What the task requires: For the entries below, print exactly the lines between the line holding "by_cases hk : p.1 = qk" and the line holding "exact Option.some_injective _ h2", inclusive, and nothing else.

:: Dataset extract ::

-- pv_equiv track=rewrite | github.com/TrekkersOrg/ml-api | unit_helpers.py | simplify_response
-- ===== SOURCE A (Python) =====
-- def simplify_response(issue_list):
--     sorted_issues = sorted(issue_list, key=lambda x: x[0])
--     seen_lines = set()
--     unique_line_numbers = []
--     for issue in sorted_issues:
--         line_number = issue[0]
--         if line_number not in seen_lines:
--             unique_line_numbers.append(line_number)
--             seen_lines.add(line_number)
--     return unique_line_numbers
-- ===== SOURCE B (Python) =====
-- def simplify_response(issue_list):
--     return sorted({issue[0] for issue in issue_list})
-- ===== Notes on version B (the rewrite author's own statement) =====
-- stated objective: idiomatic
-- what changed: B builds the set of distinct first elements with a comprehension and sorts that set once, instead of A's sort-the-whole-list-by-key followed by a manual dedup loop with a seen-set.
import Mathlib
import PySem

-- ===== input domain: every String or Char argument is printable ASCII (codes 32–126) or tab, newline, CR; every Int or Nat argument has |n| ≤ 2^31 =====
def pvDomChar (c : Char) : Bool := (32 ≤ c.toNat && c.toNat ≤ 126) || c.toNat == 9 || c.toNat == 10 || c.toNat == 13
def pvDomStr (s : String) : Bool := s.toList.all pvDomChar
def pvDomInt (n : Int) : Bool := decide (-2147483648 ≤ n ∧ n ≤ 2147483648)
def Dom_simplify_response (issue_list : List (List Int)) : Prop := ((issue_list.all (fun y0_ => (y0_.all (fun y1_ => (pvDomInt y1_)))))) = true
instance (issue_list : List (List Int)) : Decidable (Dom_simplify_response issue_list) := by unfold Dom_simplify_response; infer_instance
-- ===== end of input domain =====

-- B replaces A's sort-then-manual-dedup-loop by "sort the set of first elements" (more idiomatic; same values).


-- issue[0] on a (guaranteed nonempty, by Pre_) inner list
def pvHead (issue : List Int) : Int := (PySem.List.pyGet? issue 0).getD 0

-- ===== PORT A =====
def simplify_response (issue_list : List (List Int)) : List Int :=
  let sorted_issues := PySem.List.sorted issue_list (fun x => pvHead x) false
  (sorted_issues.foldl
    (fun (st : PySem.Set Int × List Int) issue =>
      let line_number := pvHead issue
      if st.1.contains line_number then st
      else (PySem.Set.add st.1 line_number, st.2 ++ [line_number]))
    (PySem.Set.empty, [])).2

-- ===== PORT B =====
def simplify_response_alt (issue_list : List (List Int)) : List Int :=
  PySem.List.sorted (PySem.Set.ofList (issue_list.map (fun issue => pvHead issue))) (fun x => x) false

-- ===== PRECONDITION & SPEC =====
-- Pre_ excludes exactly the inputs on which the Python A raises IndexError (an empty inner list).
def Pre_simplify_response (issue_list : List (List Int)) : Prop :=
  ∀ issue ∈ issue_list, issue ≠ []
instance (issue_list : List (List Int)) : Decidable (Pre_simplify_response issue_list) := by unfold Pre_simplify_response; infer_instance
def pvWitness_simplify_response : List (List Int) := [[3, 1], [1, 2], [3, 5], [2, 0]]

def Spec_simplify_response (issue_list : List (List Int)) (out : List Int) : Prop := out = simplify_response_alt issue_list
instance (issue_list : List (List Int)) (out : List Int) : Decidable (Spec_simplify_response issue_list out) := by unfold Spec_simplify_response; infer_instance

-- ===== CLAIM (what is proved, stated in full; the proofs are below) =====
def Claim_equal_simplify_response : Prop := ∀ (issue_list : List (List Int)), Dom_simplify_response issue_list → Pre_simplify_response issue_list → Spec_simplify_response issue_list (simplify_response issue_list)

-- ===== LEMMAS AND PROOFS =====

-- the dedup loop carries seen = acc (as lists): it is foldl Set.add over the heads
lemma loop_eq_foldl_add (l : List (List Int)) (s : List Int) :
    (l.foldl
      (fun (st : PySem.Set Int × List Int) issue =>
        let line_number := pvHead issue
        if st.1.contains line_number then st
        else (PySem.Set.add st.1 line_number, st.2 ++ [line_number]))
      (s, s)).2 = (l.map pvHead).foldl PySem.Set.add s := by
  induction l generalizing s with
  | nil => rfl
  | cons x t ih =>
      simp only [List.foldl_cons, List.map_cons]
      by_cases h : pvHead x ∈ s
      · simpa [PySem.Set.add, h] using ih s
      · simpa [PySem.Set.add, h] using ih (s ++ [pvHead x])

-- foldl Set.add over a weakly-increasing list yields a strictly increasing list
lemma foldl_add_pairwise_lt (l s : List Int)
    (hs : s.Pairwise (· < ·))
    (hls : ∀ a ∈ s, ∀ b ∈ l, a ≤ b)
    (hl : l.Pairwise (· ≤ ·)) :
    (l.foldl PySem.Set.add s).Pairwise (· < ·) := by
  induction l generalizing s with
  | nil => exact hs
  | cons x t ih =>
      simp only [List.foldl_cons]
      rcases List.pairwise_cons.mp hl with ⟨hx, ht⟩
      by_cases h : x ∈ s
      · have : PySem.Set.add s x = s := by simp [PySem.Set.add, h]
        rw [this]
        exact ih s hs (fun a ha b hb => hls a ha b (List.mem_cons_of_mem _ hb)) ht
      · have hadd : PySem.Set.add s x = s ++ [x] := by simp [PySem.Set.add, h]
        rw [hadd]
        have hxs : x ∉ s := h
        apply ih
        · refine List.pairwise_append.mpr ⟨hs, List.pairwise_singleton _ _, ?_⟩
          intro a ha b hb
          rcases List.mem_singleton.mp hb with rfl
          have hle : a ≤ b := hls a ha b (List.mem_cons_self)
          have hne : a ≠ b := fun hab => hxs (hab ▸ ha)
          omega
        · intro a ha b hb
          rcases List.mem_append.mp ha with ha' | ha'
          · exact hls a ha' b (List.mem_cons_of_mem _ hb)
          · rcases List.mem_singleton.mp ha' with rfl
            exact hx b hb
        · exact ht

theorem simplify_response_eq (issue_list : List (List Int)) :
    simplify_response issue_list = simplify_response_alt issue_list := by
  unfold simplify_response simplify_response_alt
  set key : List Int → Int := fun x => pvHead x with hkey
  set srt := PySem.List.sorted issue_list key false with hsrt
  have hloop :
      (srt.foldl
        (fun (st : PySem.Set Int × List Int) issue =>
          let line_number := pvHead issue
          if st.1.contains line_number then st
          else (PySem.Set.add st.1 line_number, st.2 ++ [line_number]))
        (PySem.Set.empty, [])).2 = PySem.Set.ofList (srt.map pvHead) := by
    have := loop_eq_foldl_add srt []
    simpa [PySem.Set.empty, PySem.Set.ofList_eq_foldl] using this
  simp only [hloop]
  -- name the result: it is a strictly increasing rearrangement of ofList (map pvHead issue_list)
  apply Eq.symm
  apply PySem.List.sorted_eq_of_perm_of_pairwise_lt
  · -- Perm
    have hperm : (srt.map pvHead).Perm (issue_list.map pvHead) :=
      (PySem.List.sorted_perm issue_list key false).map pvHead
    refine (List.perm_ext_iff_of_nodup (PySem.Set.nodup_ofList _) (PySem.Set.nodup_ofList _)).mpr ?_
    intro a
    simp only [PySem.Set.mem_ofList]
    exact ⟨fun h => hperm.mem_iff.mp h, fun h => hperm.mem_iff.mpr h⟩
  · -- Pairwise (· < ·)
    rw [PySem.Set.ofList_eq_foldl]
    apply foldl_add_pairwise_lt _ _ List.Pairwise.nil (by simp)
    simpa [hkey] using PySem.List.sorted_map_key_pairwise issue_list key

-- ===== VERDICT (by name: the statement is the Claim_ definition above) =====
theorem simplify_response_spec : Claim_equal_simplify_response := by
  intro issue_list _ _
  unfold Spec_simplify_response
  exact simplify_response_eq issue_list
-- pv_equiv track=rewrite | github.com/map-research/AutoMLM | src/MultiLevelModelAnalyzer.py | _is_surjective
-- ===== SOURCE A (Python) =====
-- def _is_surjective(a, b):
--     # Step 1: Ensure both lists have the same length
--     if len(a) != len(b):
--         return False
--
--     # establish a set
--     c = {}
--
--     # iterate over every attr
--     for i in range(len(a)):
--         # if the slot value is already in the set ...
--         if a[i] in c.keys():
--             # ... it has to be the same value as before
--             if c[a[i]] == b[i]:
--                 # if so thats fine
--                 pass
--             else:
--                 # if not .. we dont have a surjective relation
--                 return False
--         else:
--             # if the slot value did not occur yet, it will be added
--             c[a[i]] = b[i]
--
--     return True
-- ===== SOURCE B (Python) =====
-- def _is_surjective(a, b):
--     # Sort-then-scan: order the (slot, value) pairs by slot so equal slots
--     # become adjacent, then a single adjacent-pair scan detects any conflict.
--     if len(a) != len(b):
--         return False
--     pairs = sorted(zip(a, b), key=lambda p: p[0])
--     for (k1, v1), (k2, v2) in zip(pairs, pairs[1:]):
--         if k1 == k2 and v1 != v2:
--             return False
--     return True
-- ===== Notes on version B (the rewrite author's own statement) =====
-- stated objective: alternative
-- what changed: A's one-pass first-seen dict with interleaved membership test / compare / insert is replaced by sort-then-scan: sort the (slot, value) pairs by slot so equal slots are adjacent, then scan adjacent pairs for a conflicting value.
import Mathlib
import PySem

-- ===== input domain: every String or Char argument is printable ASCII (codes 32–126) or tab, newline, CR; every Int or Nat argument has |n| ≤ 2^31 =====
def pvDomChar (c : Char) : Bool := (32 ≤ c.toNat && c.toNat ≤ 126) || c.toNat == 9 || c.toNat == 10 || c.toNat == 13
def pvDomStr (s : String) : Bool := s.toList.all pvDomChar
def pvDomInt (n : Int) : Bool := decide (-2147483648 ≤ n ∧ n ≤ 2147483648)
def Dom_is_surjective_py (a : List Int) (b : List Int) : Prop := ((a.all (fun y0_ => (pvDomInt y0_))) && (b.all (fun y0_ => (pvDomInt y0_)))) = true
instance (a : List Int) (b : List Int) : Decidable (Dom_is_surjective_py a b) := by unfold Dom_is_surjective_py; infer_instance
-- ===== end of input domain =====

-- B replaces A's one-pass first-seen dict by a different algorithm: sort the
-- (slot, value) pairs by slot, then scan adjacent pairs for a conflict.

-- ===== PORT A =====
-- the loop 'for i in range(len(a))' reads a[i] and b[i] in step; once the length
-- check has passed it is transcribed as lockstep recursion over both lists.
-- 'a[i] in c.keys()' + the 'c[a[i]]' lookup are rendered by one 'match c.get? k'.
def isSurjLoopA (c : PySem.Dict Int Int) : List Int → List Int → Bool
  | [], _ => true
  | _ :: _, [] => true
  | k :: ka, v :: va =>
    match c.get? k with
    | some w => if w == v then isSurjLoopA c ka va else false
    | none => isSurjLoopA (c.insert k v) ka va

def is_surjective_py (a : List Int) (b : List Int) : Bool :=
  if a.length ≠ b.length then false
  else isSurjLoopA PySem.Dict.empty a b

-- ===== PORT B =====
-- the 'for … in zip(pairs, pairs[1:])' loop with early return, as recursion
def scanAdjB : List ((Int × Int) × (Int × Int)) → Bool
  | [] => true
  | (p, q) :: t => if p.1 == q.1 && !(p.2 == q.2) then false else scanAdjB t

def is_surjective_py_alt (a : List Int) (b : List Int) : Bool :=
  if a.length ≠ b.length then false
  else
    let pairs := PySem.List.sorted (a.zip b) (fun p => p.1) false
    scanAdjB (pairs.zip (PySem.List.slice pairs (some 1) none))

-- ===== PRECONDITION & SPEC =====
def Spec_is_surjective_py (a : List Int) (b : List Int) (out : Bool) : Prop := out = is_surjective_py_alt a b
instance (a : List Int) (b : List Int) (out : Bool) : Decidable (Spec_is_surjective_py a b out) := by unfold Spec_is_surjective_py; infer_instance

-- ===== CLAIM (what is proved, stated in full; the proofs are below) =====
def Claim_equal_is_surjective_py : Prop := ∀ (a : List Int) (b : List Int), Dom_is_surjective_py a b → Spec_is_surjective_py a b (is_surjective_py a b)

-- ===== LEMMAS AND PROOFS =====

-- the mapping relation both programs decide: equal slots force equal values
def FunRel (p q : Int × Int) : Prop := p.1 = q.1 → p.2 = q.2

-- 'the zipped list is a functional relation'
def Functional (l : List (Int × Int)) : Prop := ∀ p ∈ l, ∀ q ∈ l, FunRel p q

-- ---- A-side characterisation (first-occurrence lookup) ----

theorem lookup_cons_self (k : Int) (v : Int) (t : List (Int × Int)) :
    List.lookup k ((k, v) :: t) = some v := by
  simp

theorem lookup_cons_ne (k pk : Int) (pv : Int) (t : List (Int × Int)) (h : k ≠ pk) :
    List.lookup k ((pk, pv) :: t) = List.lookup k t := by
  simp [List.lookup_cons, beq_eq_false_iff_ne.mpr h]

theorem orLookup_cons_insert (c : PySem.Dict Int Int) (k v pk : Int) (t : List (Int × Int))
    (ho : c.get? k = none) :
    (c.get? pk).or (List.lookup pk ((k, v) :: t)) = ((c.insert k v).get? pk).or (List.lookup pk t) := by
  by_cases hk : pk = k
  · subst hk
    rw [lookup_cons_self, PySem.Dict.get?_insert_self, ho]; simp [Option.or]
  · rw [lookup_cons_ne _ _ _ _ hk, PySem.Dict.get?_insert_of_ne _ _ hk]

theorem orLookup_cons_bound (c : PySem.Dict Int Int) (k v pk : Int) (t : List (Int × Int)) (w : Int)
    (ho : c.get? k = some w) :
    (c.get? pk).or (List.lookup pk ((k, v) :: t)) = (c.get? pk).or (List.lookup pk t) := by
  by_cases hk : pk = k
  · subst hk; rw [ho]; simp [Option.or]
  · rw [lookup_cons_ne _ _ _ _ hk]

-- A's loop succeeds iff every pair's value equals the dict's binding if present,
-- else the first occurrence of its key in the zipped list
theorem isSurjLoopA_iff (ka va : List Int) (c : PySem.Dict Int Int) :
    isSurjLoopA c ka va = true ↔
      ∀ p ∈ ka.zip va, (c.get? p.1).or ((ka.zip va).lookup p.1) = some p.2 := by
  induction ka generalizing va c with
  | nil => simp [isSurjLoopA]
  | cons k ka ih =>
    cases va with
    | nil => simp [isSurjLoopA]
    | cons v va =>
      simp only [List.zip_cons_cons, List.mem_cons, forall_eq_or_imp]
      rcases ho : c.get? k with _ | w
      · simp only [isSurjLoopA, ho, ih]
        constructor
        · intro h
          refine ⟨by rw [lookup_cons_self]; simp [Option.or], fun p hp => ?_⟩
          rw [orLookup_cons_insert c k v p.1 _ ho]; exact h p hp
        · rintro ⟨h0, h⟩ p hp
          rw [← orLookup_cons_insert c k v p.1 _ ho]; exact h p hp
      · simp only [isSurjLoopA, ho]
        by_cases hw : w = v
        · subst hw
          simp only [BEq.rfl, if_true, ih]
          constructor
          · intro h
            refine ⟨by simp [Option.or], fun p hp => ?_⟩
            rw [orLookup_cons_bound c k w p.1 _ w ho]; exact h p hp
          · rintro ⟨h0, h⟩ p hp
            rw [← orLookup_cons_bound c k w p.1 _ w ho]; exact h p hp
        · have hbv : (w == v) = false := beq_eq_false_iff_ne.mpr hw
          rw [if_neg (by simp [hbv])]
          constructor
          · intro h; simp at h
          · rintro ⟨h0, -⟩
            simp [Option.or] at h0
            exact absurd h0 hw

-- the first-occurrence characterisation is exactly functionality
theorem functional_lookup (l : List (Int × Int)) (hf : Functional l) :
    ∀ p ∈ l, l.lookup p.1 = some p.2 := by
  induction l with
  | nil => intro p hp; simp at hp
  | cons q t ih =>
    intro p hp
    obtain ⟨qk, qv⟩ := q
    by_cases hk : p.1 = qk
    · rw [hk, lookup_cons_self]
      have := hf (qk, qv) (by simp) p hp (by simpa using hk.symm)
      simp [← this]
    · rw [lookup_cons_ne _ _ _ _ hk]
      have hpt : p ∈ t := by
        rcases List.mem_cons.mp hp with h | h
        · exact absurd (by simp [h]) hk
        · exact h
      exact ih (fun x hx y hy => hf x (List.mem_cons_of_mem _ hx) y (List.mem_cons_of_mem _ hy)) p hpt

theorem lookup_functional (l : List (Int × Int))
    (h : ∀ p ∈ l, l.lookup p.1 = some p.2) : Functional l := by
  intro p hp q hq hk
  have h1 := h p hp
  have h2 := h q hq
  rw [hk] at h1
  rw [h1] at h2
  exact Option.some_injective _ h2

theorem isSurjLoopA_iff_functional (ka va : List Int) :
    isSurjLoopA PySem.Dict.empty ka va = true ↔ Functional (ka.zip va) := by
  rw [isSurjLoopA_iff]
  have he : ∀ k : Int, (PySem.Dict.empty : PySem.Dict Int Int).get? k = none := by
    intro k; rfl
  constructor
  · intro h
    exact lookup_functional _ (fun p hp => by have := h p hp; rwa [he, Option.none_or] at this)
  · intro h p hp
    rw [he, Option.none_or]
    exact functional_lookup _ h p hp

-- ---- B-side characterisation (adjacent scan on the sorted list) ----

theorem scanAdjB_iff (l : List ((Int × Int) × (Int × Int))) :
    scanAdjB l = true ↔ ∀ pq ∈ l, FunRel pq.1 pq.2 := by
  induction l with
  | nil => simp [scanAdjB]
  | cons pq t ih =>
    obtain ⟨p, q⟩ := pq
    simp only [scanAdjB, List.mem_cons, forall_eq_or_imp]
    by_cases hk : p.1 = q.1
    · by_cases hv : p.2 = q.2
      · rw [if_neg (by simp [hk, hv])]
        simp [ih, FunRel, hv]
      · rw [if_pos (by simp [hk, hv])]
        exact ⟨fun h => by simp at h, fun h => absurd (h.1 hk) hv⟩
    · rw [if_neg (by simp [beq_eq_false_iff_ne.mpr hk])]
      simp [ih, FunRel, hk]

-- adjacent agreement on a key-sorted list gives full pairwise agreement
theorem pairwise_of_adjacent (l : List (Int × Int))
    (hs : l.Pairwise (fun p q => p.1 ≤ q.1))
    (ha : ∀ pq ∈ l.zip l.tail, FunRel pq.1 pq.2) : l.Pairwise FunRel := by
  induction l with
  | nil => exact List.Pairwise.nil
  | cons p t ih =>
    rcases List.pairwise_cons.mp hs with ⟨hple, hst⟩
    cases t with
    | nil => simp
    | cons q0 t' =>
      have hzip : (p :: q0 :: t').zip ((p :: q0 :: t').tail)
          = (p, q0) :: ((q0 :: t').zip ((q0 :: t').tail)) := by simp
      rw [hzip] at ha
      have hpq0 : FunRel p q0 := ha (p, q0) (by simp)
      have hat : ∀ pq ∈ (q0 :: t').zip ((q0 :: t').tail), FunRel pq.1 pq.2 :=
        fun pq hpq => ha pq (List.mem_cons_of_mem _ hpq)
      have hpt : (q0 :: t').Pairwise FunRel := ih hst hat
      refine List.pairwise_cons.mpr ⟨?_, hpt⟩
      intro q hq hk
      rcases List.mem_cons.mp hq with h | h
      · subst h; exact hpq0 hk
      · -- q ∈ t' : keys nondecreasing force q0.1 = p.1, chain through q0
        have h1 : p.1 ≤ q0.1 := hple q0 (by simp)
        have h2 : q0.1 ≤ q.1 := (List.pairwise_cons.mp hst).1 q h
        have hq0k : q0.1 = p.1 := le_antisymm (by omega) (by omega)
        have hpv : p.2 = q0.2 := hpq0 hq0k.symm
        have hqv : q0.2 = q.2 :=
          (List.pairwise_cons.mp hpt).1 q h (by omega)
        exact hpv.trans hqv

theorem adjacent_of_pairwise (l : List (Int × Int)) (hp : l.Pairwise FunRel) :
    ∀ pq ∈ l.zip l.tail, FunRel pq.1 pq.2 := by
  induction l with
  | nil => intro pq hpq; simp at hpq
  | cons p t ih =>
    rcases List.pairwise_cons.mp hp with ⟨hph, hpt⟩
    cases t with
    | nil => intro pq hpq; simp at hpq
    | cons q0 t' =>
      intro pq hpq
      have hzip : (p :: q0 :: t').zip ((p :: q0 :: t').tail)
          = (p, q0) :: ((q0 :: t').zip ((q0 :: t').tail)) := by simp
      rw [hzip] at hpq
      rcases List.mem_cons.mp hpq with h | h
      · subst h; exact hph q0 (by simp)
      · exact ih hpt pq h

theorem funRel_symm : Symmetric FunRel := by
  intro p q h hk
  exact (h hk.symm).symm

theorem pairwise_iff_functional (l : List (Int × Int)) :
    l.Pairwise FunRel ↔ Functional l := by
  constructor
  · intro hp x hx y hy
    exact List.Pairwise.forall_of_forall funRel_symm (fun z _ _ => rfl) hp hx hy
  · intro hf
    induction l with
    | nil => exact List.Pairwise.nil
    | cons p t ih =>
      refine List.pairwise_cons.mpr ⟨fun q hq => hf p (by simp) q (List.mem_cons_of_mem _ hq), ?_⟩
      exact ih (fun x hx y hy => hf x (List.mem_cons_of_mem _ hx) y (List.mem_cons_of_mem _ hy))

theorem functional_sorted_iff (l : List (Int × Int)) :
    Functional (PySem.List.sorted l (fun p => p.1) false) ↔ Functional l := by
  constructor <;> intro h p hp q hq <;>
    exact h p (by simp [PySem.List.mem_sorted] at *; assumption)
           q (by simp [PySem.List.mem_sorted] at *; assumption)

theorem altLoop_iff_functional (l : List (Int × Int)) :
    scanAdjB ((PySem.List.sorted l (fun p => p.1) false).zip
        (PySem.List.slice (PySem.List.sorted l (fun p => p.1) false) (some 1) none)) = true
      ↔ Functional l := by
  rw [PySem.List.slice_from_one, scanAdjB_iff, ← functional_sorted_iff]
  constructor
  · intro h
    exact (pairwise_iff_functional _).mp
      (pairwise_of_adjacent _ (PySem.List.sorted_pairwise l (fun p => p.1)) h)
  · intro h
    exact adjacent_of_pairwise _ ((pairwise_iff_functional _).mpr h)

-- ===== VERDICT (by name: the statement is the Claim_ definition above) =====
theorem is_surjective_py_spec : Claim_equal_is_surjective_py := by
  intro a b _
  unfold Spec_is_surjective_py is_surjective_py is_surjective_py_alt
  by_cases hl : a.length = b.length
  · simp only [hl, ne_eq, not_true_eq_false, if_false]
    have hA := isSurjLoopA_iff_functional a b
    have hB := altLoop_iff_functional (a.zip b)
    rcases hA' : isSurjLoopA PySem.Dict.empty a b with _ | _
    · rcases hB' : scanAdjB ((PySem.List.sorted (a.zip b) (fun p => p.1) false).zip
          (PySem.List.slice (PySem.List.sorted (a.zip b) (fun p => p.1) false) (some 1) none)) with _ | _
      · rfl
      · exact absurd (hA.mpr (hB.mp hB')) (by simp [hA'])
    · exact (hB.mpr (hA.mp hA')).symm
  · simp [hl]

:::

Task output:
    by_cases hk : p.1 = qk
    · rw [hk, lookup_cons_self]
      have := hf (qk, qv) (by simp) p hp (by simpa using hk.symm)
      simp [← this]
    · rw [lookup_cons_ne _ _ _ _ hk]
      have hpt : p ∈ t := by
        rcases List.mem_cons.mp hp with h | h
        · exact absurd (by simp [h]) hk
        · exact h
      exact ih (fun x hx y hy => hf x (List.mem_cons_of_mem _ hx) y (List.mem_cons_of_mem _ hy)) p hpt

theorem lookup_functional (l : List (Int × Int))
    (h : ∀ p ∈ l, l.lookup p.1 = some p.2) : Functional l := by
  intro p hp q hq hk
  have h1 := h p hp
  have h2 := h q hq
  rw [hk] at h1
  rw [h1] at h2
  exact Option.some_injective _ h2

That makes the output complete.